There are signs now that the regime in Iran is expanding its crackdown and that the news this week could be increasingly grim: some dissidents have been arrested and the body of a key of Ali Habibi-Mousavi, opposition leader Mir-Hossein Mousavi’s nephew, is now missing. News reports are saying “allegedly confiscated” but the odds are it is unlikely to be a case of allegedly.
The bottom line is this: Iran is now clearly poised to decide on one of two paths. One: opening itself up a bit and “stealing the thunder” of the Green movement by trying to defuse the opposition and making some concessions to the protesters in the streets. Two: a bigger clamp down, further represssion which will maintain power but rip to shred any of the rhetoric the regime has used to garner support over the years.
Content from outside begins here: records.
-- pv_equiv track=rewrite | github.com/timwong101/cmsc498p-project | gam_package/medoids_algorithms/ranked_medoids.py | checkClustersContainDifferent
-- ===== SOURCE A (Python) =====
-- def checkClustersContainDifferent(clusters):
--     for i in range(len(clusters)):
--         for d in clusters[i]:
--             for j in range(len(clusters)):
--                 if i != j:
--                     if d in clusters[j]:
--                         return False
--     return True
-- ===== SOURCE B (Python) =====
-- def checkClustersContainDifferent(clusters):
--     owner = {}
--     for i, cluster in enumerate(clusters):
--         for d in cluster:
--             j = owner.setdefault(d, i)
--             if j != i:
--                 return False
--     return True
-- ===== Notes on version B (the rewrite author's own statement) =====
-- stated objective: alternative
-- what changed: Replaced the triple nested scan (for each element of each cluster, scan every other cluster) by a single pass that maintains a first-owner dict mapping each element to the index of the cluster that first contained it, failing as soon as an element's recorded owner differs from the current cluster.
import Mathlib
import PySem

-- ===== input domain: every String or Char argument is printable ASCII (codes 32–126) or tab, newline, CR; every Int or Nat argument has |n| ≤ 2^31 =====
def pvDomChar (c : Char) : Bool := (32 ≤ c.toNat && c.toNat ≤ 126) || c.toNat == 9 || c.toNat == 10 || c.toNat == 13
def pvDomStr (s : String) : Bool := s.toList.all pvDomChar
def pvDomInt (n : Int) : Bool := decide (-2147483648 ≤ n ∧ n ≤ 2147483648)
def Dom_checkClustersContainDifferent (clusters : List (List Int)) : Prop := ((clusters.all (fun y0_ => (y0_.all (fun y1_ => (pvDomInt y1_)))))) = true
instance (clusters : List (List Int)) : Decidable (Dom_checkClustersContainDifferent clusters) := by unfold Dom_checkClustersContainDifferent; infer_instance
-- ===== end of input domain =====

-- B replaces A's triple nested scan by one pass that records each element's first-owning
-- cluster index in a dict and fails when an element reappears under a different index (alternative algorithm).

-- ===== PORT A =====
-- A: for i in range(len): for d in clusters[i]: for j in range(len): if i != j and d in clusters[j]: return False
-- the early 'return False' is the short-circuit of .all over the same index ranges, same order
def checkClustersContainDifferent (clusters : List (List Int)) : Bool :=
  (List.range clusters.length).all fun i =>
    (clusters.getD i []).all fun d =>
      (List.range clusters.length).all fun j =>
        !(decide (i ≠ j) && (clusters.getD j []).contains d)

-- ===== PORT B =====
-- inner loop of B: j = owner.setdefault(d, i); if j != i: return False
-- (setdefault transliterated: if key present keep its value, else insert i); none = early False
def pvAltInner (i : Int) : PySem.Dict Int Int → List Int → Option (PySem.Dict Int Int)
  | owner, [] => some owner
  | owner, d :: ds =>
    match owner.get? d with
    | some j => if j ≠ i then none else pvAltInner i owner ds
    | none => pvAltInner i (owner.insert d i) ds

-- outer loop of B: for i, cluster in enumerate(clusters)
def pvAltGo : Int → PySem.Dict Int Int → List (List Int) → Bool
  | _, _, [] => true
  | i, owner, c :: cs =>
    match pvAltInner i owner c with
    | none => false
    | some owner' => pvAltGo (i + 1) owner' cs

def checkClustersContainDifferent_alt (clusters : List (List Int)) : Bool :=
  pvAltGo 0 PySem.Dict.empty clusters

-- ===== PRECONDITION & SPEC =====
def Spec_checkClustersContainDifferent (clusters : List (List Int)) (out : Bool) : Prop := out = checkClustersContainDifferent_alt clusters
instance (clusters : List (List Int)) (out : Bool) : Decidable (Spec_checkClustersContainDifferent clusters out) := by unfold Spec_checkClustersContainDifferent; infer_instance

-- ===== CLAIM (what is proved, stated in full; the proofs are below) =====
def Claim_equal_checkClustersContainDifferent : Prop := ∀ (clusters : List (List Int)), Dom_checkClustersContainDifferent clusters → Spec_checkClustersContainDifferent clusters (checkClustersContainDifferent clusters)

-- ===== LEMMAS AND PROOFS =====

-- prefix-disjointness: each cluster avoids K and all earlier clusters
def pvPD (K : Int → Prop) : List (List Int) → Prop
  | [] => True
  | c :: cs => (∀ d ∈ c, ¬ K d) ∧ pvPD (fun x => K x ∨ x ∈ c) cs

theorem pvPD_congr (cs : List (List Int)) (K K' : Int → Prop) (h : ∀ x, K x ↔ K' x) :
    pvPD K cs ↔ pvPD K' cs := by
  induction cs generalizing K K' with
  | nil => simp [pvPD]
  | cons c cs ih =>
    simp only [pvPD]
    constructor
    · rintro ⟨h1, h2⟩
      exact ⟨fun d hd => (h d).not.mp (h1 d hd), (ih _ _ (fun x => by rw [h x])).mp h2⟩
    · rintro ⟨h1, h2⟩
      exact ⟨fun d hd => (h d).not.mpr (h1 d hd), (ih _ _ (fun x => by rw [h x])).mpr h2⟩

theorem pvAltInner_none_iff (i : Int) (c : List Int) :
    ∀ owner : PySem.Dict Int Int,
      (pvAltInner i owner c = none ↔ ∃ d ∈ c, ∃ j, owner.get? d = some j ∧ j ≠ i) := by
  induction c with
  | nil => intro owner; simp [pvAltInner]
  | cons d ds ih =>
    intro owner
    simp only [pvAltInner]
    cases h : owner.get? d with
    | none =>
      dsimp only
      rw [ih]
      constructor
      · rintro ⟨x, hx, j, hj, hji⟩
        rw [PySem.Dict.get?_insert] at hj
        by_cases hxd : x = d
        · rw [if_pos hxd] at hj
          exact (hji (Option.some.inj hj).symm).elim
        · rw [if_neg hxd] at hj
          exact ⟨x, List.mem_cons_of_mem _ hx, j, hj, hji⟩
      · rintro ⟨x, hx, j, hj, hji⟩
        rcases List.mem_cons.mp hx with rfl | hx'
        · rw [h] at hj; exact absurd hj (by simp)
        · by_cases hxd : x = d
          · subst hxd; rw [h] at hj; exact absurd hj (by simp)
          · exact ⟨x, hx', j, by rw [PySem.Dict.get?_insert, if_neg hxd]; exact hj, hji⟩
    | some j =>
      dsimp only
      by_cases hji : j = i
      · subst hji
        rw [if_neg (by simp)]
        rw [ih]
        constructor
        · rintro ⟨x, hx, j', hj', hj'i⟩
          exact ⟨x, List.mem_cons_of_mem _ hx, j', hj', hj'i⟩
        · rintro ⟨x, hx, j', hj', hj'i⟩
          rcases List.mem_cons.mp hx with rfl | hx'
          · rw [h] at hj'; exact absurd (Option.some.inj hj').symm hj'i
          · exact ⟨x, hx', j', hj', hj'i⟩
      · rw [if_pos hji]
        simp only [true_iff]
        exact ⟨d, List.mem_cons_self, j, h, hji⟩

theorem pvAltInner_some (i : Int) (c : List Int) :
    ∀ owner owner' : PySem.Dict Int Int, pvAltInner i owner c = some owner' →
      ∀ x, ((owner'.get? x).isSome ↔ x ∈ c ∨ (owner.get? x).isSome) ∧
        (∀ j, owner'.get? x = some j → j = i ∨ owner.get? x = some j) := by
  induction c with
  | nil =>
    intro owner owner' h x
    simp only [pvAltInner, Option.some.injEq] at h
    subst h
    exact ⟨by simp, fun j hj => Or.inr hj⟩
  | cons d ds ih =>
    intro owner owner' h x
    simp only [pvAltInner] at h
    cases hg : owner.get? d with
    | none =>
      rw [hg] at h
      dsimp only at h
      have := ih _ _ h x
      by_cases hxd : x = d
      · subst hxd
        constructor
        · rw [this.1]
          simp
        · intro j hj
          rcases this.2 j hj with hji | hins
          · exact Or.inl hji
          · rw [PySem.Dict.get?_insert, if_pos rfl] at hins
            exact Or.inl (Option.some.inj hins).symm
      · constructor
        · rw [this.1, PySem.Dict.get?_insert, if_neg hxd]
          constructor
          · rintro (hx | hs)
            · exact Or.inl (List.mem_cons_of_mem _ hx)
            · exact Or.inr hs
          · rintro (hx | hs)
            · rcases List.mem_cons.mp hx with rfl | hx'
              · exact absurd rfl hxd
              · exact Or.inl hx'
            · exact Or.inr hs
        · intro j hj
          rcases this.2 j hj with hji | hins
          · exact Or.inl hji
          · rw [PySem.Dict.get?_insert, if_neg hxd] at hins
            exact Or.inr hins
    | some j =>
      rw [hg] at h
      dsimp only at h
      by_cases hji : j = i
      · rw [if_neg (by simp [hji])] at h
        have := ih _ _ h x
        constructor
        · rw [this.1]
          constructor
          · rintro (hx | hs)
            · exact Or.inl (List.mem_cons_of_mem _ hx)
            · exact Or.inr hs
          · rintro (hx | hs)
            · rcases List.mem_cons.mp hx with rfl | hx'
              · exact Or.inr (by simp [hg])
              · exact Or.inl hx'
            · exact Or.inr hs
        · exact this.2
      · rw [if_pos hji] at h
        exact absurd h (by simp)

theorem pvAltGo_iff (cs : List (List Int)) :
    ∀ (i : Int) (owner : PySem.Dict Int Int),
      (∀ x j, owner.get? x = some j → j < i) →
      (pvAltGo i owner cs = true ↔ pvPD (fun x => (owner.get? x).isSome = true) cs) := by
  induction cs with
  | nil => intro i owner _; simp [pvAltGo, pvPD]
  | cons c cs ih =>
    intro i owner hlt
    simp only [pvAltGo, pvPD]
    cases h : pvAltInner i owner c with
    | none =>
      simp only [Bool.false_eq_true, false_iff]
      rintro ⟨h1, _⟩
      rcases (pvAltInner_none_iff i c owner).mp h with ⟨d, hd, j, hj, _⟩
      exact h1 d hd (by simp [hj])
    | some owner' =>
      have hsome := pvAltInner_some i c owner owner' h
      have hlt' : ∀ x j, owner'.get? x = some j → j < i + 1 := by
        intro x j hj
        rcases (hsome x).2 j hj with rfl | hold
        · omega
        · have := hlt x j hold; omega
      rw [ih (i + 1) owner' hlt']
      have hnotnone : ¬ ∃ d ∈ c, ∃ j, owner.get? d = some j ∧ j ≠ i := by
        rw [← pvAltInner_none_iff]
        simp [h]
      have hfst : ∀ d ∈ c, ¬ ((owner.get? d).isSome = true) := by
        intro d hd hs
        rcases Option.isSome_iff_exists.mp hs with ⟨j, hj⟩
        exact hnotnone ⟨d, hd, j, hj, by have := hlt d j hj; omega⟩
      constructor
      · intro hpd
        refine ⟨hfst, ?_⟩
        refine (pvPD_congr cs _ _ ?_).mp hpd
        intro x
        rw [(hsome x).1]
        tauto
      · rintro ⟨_, hpd⟩
        refine (pvPD_congr cs _ _ ?_).mpr hpd
        intro x
        rw [(hsome x).1]
        tauto

theorem pvAlt_iff (cs : List (List Int)) :
    checkClustersContainDifferent_alt cs = true ↔ pvPD (fun _ => False) cs := by
  unfold checkClustersContainDifferent_alt
  rw [pvAltGo_iff cs 0 PySem.Dict.empty (by intro x j hj; simp [PySem.Dict.get?_empty] at hj)]
  exact pvPD_congr cs _ _ (by intro x; simp [PySem.Dict.get?_empty])

theorem pvPD_false_iff (cs : List (List Int)) (K : Int → Prop) :
    pvPD K cs ↔ (∀ c ∈ cs, ∀ d ∈ c, ¬ K d) ∧ cs.Pairwise (fun a b => ∀ d ∈ a, d ∉ b) := by
  induction cs generalizing K with
  | nil => simp [pvPD]
  | cons c cs ih =>
    simp only [pvPD, ih, List.mem_cons, List.pairwise_cons]
    constructor
    · rintro ⟨h1, h2, h3⟩
      refine ⟨?_, ?_, h3⟩
      · rintro c' (rfl | hc') d hd
        · exact h1 d hd
        · exact fun hK => h2 c' hc' d hd (Or.inl hK)
      · intro c' hc' d hd hdc'
        exact h2 c' hc' d hdc' (Or.inr hd)
    · rintro ⟨h1, h2, h3⟩
      refine ⟨h1 c (Or.inl rfl), ?_, h3⟩
      rintro c' hc' d hd (hK | hdc)
      · exact h1 c' (Or.inr hc') d hd hK
      · exact h2 c' hc' d hdc hd

theorem pvA_iff (cs : List (List Int)) :
    checkClustersContainDifferent cs = true ↔
      ∀ i < cs.length, ∀ d ∈ cs.getD i [], ∀ j < cs.length, i ≠ j → d ∉ cs.getD j [] := by
  simp only [checkClustersContainDifferent, List.all_eq_true, List.mem_range, Bool.not_eq_true',
    Bool.and_eq_false_iff, decide_eq_false_iff_not, ne_eq, not_not, List.contains_eq_mem,
    decide_eq_false_iff_not]
  constructor
  · intro h i hi d hd j hj hij
    rcases h i hi d hd j hj with h' | h'
    · exact absurd h' hij
    · exact h'
  · intro h i hi d hd j hj
    by_cases hij : i = j
    · exact Or.inl hij
    · exact Or.inr (h i hi d hd j hj hij)

theorem pv_main (cs : List (List Int)) :
    checkClustersContainDifferent cs = checkClustersContainDifferent_alt cs := by
  have hg : ∀ (k : ℕ) (hk : k < cs.length), cs.getD k [] = cs[k] := by
    intro k hk
    simp [List.getD, List.getElem?_eq_getElem hk]
  rw [Bool.eq_iff_iff, pvA_iff, pvAlt_iff, pvPD_false_iff]
  simp only [not_false_eq_true, implies_true, true_and]
  rw [List.pairwise_iff_getElem]
  constructor
  · intro h i j hi hj hij d hd hdj
    exact h i hi d (by rw [hg i hi]; exact hd) j hj (by omega) (by rw [hg j hj]; exact hdj)
  · intro h i hi d hd j hj hij hdj
    rcases lt_trichotomy i j with hlt | heq | hgt
    · exact h i j hi hj hlt d (by rw [← hg i hi]; exact hd) (by rw [← hg j hj]; exact hdj)
    · exact hij heq
    · exact h j i hj hi hgt d (by rw [← hg j hj]; exact hdj) (by rw [← hg i hi]; exact hd)

-- ===== VERDICT (by name: the statement is the Claim_ definition above) =====
theorem checkClustersContainDifferent_spec : Claim_equal_checkClustersContainDifferent := by
  intro cs _
  unfold Spec_checkClustersContainDifferent
  exact pv_main cs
What appears to be happening now is the second road: the Iran regime is now morphing into what protesters thirty years ago claimed the Shah was, without the Shah’s jewels. The LA Times reports:
Iranian authorities intensified a crackdown against a budding opposition movement, arresting prominent political activists and allegedly confiscating the corpse of an opposition leader’s nephew in an effort to stem further protests.
At least eight people were killed in Sunday’s unrest, according to Iranian news outlets, with dozens of police and protesters injured and huge swaths of the capital littered with debris and ash from the unrest…..
According to the reformist website Parlemannews, the body of Ali Habibi-Mousavi, opposition leader Mir-Hossein Mousavi’s nephew, went missing today after he was allegedly shot dead by security forces or allied militias during massive anti-government Ashura protests Sunday.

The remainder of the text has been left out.